What this task involves: Look through the material below and return every line that contains "none".

Data for analysis:
★ ★ ★

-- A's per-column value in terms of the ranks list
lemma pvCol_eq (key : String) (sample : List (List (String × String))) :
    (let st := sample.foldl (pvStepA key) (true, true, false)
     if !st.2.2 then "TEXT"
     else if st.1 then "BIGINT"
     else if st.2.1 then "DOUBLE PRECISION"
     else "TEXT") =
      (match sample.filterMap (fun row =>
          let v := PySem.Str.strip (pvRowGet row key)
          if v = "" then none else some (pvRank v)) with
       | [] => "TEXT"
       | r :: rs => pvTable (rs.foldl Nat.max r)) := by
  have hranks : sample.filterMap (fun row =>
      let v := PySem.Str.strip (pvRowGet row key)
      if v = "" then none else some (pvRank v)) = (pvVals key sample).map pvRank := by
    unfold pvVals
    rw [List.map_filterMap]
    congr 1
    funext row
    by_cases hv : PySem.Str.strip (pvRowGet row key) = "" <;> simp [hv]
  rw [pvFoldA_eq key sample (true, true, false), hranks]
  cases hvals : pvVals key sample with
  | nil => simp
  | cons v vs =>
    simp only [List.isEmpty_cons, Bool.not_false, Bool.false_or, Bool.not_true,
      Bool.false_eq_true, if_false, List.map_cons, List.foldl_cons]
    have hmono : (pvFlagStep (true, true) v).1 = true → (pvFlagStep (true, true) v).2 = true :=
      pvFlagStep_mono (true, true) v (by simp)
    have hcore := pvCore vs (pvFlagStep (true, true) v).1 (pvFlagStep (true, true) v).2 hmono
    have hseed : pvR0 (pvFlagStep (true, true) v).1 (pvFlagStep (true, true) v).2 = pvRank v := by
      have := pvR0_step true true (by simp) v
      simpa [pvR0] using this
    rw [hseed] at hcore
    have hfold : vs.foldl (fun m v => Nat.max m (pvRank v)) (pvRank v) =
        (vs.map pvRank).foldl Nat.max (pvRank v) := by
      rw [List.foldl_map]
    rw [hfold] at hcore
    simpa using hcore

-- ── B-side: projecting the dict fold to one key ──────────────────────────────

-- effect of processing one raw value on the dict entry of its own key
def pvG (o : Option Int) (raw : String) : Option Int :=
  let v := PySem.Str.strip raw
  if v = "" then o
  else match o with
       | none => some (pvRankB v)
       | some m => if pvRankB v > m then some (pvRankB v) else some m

★ ★ ★

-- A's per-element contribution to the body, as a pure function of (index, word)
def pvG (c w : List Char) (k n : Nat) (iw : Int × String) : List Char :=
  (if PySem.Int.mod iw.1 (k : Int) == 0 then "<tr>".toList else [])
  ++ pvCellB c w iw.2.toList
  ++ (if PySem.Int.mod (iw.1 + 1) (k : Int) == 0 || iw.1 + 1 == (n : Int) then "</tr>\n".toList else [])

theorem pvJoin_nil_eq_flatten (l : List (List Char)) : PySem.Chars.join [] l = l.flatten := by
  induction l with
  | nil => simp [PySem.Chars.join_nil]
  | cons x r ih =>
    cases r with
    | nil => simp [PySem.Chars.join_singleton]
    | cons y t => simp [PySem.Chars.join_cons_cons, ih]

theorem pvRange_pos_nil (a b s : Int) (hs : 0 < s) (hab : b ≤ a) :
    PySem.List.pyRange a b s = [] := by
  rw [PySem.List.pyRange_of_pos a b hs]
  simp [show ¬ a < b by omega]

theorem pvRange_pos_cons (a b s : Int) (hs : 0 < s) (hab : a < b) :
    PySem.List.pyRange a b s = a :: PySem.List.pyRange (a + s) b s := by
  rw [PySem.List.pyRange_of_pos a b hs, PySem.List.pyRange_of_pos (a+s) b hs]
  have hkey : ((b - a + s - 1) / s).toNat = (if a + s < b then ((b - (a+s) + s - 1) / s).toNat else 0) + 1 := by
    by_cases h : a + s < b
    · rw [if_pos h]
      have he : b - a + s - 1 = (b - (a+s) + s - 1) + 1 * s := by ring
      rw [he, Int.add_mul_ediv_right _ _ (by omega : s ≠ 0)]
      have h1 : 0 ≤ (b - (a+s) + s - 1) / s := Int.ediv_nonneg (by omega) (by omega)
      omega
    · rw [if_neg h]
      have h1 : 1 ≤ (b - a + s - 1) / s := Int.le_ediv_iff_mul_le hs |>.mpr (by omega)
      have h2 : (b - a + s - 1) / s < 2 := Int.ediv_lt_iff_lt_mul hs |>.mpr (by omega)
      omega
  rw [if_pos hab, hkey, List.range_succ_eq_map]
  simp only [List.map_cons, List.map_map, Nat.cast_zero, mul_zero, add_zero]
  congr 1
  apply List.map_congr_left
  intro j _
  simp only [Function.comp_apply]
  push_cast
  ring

★ ★ ★

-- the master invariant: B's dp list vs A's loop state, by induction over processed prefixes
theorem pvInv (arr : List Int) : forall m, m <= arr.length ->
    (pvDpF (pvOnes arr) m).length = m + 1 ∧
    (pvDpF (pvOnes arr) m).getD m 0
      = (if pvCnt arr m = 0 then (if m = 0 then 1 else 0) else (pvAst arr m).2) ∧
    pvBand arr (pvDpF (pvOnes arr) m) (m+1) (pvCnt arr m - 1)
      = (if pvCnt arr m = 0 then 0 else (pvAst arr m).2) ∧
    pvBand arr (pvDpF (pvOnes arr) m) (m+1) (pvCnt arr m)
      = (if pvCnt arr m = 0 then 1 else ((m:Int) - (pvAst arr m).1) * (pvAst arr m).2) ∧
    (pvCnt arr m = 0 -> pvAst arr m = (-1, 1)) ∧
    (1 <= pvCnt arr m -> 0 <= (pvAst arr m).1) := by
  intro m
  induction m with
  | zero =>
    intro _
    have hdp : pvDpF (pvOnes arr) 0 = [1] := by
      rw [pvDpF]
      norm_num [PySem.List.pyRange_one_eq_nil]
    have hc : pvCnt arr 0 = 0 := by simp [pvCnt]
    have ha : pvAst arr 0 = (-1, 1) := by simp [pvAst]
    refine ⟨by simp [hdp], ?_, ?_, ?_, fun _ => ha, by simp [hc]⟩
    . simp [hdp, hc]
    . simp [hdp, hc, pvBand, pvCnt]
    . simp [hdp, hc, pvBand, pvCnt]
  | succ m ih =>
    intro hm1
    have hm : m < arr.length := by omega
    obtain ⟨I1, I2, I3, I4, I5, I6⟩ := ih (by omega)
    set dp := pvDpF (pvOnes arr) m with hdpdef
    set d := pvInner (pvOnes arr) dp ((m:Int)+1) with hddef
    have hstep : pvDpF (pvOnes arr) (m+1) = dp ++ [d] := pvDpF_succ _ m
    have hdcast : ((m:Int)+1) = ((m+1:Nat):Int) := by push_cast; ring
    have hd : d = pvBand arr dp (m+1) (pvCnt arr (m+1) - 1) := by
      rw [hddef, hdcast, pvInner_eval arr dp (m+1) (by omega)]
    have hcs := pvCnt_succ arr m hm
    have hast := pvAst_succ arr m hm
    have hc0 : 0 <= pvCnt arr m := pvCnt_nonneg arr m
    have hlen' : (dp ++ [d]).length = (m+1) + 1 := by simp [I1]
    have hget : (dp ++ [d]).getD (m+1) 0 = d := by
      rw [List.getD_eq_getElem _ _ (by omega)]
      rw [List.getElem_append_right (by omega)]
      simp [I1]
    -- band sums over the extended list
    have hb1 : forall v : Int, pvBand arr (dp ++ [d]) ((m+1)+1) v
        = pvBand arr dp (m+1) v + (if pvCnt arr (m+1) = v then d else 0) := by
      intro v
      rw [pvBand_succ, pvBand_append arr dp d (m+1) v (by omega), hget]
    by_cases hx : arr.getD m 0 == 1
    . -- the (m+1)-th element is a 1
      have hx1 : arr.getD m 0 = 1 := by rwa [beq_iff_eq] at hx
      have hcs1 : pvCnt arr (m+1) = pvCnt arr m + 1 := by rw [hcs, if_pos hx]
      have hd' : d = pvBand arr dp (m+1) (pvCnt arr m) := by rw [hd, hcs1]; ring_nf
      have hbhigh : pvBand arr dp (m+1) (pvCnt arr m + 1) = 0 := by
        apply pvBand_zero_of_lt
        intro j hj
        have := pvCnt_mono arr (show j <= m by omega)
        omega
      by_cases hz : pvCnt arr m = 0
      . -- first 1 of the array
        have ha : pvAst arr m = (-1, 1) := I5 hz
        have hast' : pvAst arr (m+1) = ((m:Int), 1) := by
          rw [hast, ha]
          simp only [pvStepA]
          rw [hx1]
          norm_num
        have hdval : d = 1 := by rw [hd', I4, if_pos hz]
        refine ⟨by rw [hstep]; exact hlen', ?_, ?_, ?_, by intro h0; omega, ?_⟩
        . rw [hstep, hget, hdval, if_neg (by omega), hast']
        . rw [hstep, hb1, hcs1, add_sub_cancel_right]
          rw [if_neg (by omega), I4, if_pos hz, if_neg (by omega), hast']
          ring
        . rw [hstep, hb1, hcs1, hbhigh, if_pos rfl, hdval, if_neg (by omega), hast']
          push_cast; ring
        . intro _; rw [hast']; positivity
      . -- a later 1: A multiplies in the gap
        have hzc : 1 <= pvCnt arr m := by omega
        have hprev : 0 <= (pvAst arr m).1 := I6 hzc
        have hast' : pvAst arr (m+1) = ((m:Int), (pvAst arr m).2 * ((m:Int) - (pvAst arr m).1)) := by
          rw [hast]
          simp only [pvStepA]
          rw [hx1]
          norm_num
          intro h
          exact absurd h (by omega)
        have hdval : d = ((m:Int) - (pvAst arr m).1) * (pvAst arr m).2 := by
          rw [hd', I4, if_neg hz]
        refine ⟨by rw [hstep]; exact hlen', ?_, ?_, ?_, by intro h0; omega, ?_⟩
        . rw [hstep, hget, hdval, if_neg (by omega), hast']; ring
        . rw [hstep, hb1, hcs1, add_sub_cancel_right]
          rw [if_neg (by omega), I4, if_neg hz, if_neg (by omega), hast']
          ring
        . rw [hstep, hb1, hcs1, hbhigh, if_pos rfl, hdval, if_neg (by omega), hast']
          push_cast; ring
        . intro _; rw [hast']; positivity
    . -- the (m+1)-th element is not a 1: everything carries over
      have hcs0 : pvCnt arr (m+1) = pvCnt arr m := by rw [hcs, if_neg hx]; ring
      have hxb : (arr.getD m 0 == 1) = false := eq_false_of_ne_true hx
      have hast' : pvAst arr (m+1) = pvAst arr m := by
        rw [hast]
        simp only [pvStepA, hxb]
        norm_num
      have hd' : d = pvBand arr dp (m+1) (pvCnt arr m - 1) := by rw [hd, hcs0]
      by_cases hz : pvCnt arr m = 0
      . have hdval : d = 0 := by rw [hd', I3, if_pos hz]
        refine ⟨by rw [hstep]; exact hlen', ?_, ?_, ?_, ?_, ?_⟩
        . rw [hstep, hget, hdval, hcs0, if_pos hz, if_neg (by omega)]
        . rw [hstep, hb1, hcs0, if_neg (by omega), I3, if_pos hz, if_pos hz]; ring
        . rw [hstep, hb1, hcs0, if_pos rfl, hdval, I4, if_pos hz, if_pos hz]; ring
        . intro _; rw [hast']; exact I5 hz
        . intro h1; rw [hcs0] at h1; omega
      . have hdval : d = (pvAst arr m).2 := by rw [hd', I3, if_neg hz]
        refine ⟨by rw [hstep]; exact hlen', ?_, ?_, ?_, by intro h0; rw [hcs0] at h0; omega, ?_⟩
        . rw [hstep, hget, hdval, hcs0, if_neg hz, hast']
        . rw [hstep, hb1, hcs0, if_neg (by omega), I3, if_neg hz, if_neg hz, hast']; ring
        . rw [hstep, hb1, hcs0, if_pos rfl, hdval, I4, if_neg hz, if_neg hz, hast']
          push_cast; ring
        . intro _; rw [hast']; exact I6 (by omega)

★ ★ ★

The answer:
          if v = "" then none else some (pvRank v)) with
      if v = "" then none else some (pvRank v)) = (pvVals key sample).map pvRank := by
       | none => some (pvRankB v)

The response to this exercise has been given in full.